> _About this task_:
Out of the data below, copy every line with the string "what".

------ Records provided

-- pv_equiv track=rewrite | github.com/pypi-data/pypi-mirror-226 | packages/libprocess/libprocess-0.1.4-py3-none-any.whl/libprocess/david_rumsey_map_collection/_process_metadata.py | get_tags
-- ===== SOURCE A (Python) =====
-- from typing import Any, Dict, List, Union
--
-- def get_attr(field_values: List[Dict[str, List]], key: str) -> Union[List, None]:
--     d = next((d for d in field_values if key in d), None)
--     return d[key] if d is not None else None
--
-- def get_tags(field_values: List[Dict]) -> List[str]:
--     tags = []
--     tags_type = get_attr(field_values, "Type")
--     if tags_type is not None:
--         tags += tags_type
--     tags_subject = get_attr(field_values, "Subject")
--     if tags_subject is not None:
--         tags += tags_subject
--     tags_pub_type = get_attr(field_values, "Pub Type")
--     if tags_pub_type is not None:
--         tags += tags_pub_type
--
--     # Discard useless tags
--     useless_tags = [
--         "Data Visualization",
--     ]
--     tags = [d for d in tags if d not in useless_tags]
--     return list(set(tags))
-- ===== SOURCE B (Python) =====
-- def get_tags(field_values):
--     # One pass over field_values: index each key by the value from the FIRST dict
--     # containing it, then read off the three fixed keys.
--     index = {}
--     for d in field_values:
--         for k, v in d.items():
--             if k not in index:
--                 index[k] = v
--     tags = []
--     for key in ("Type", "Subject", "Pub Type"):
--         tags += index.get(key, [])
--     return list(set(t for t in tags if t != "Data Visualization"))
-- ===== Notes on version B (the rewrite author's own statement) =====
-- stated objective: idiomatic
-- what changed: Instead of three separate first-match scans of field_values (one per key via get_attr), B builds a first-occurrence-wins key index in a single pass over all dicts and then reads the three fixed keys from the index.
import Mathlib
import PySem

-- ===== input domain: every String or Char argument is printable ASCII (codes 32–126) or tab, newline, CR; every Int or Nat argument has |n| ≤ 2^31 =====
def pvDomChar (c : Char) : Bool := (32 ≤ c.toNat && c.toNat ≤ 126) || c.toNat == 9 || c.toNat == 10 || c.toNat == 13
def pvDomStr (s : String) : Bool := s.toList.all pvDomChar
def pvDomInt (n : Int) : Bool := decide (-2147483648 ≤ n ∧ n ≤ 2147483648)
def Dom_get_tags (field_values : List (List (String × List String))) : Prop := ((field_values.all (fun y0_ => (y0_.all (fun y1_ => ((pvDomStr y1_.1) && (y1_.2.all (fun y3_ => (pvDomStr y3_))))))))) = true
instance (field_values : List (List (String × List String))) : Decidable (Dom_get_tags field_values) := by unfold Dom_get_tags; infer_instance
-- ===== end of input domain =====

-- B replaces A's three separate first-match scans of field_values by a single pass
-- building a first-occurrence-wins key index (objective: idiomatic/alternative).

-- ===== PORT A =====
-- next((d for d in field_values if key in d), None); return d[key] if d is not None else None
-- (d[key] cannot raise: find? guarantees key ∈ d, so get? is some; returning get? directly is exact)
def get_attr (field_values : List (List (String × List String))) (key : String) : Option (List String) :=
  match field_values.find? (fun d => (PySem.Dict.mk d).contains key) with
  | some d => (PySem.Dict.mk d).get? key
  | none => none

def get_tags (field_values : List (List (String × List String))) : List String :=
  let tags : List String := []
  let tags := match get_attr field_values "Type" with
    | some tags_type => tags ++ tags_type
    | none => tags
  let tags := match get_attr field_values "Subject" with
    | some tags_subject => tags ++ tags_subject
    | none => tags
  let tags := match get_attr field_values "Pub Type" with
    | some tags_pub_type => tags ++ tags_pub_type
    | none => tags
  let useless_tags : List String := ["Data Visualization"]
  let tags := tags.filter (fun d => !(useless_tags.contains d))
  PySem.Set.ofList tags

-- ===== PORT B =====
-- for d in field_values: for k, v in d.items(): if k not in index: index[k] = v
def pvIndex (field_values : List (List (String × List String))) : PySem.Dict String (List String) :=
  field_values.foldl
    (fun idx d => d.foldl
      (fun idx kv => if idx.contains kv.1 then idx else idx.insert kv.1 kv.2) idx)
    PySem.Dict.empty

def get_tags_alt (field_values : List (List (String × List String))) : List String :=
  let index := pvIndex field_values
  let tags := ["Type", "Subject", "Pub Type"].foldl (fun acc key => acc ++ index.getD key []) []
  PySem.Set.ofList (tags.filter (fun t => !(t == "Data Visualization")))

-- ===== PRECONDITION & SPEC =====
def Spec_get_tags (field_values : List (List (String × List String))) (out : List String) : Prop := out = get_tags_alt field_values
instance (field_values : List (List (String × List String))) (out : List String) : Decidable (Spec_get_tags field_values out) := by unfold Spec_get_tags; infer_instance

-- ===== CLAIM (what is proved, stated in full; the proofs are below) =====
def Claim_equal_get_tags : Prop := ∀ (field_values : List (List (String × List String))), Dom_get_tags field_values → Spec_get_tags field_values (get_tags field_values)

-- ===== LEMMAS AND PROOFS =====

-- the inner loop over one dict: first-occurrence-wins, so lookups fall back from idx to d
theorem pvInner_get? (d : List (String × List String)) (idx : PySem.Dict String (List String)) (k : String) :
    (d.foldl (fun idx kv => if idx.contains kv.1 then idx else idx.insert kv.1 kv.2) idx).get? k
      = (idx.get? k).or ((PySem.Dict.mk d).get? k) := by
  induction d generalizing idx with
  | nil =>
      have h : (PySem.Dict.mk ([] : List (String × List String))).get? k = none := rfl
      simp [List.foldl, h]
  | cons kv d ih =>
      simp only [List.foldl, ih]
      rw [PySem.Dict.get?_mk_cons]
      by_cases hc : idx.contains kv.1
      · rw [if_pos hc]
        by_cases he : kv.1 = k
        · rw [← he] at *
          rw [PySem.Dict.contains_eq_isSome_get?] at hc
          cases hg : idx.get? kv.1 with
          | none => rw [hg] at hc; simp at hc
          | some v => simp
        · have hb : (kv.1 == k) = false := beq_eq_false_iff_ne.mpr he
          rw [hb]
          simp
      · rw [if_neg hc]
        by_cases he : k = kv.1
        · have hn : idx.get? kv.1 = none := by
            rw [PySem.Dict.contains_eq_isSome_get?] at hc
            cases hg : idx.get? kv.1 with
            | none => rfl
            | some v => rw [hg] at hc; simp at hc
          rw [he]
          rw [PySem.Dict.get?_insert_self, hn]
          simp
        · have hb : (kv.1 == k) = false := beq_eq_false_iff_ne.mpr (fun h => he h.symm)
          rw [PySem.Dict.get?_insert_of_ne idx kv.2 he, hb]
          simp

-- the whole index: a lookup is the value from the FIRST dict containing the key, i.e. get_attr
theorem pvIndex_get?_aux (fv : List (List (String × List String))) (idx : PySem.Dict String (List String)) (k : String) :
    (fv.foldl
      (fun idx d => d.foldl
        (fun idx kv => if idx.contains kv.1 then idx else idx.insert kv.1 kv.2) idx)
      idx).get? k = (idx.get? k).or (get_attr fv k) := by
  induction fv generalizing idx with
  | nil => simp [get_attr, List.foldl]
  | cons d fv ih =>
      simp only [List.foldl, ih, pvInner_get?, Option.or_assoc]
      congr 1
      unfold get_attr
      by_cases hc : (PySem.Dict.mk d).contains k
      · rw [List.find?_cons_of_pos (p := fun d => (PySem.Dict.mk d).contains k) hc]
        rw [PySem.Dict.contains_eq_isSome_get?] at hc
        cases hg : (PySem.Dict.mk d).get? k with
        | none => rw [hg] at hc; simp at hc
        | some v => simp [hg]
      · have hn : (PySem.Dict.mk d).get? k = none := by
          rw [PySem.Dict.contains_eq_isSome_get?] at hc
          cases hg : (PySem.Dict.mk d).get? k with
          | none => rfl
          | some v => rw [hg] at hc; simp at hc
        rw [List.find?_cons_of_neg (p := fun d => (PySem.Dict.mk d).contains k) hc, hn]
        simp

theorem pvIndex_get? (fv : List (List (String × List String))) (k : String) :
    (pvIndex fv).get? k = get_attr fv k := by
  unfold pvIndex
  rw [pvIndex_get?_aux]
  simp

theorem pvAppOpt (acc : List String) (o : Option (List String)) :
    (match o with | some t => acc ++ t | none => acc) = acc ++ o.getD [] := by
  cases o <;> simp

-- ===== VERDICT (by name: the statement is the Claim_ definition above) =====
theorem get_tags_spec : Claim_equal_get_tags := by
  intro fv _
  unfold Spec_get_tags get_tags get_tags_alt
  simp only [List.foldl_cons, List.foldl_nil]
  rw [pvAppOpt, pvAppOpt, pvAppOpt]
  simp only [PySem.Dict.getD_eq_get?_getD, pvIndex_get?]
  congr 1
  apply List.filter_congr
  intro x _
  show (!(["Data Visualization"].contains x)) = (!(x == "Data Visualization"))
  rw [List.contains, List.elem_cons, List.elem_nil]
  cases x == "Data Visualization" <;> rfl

------------

> _Task answer_:
-- what changed: Instead of three separate first-match scans of field_values (one per key via get_attr), B builds a first-occurrence-wins key index in a single pass over all dicts and then reads the three fixed keys from the index.
-- ===== CLAIM (what is proved, stated in full; the proofs are below) =====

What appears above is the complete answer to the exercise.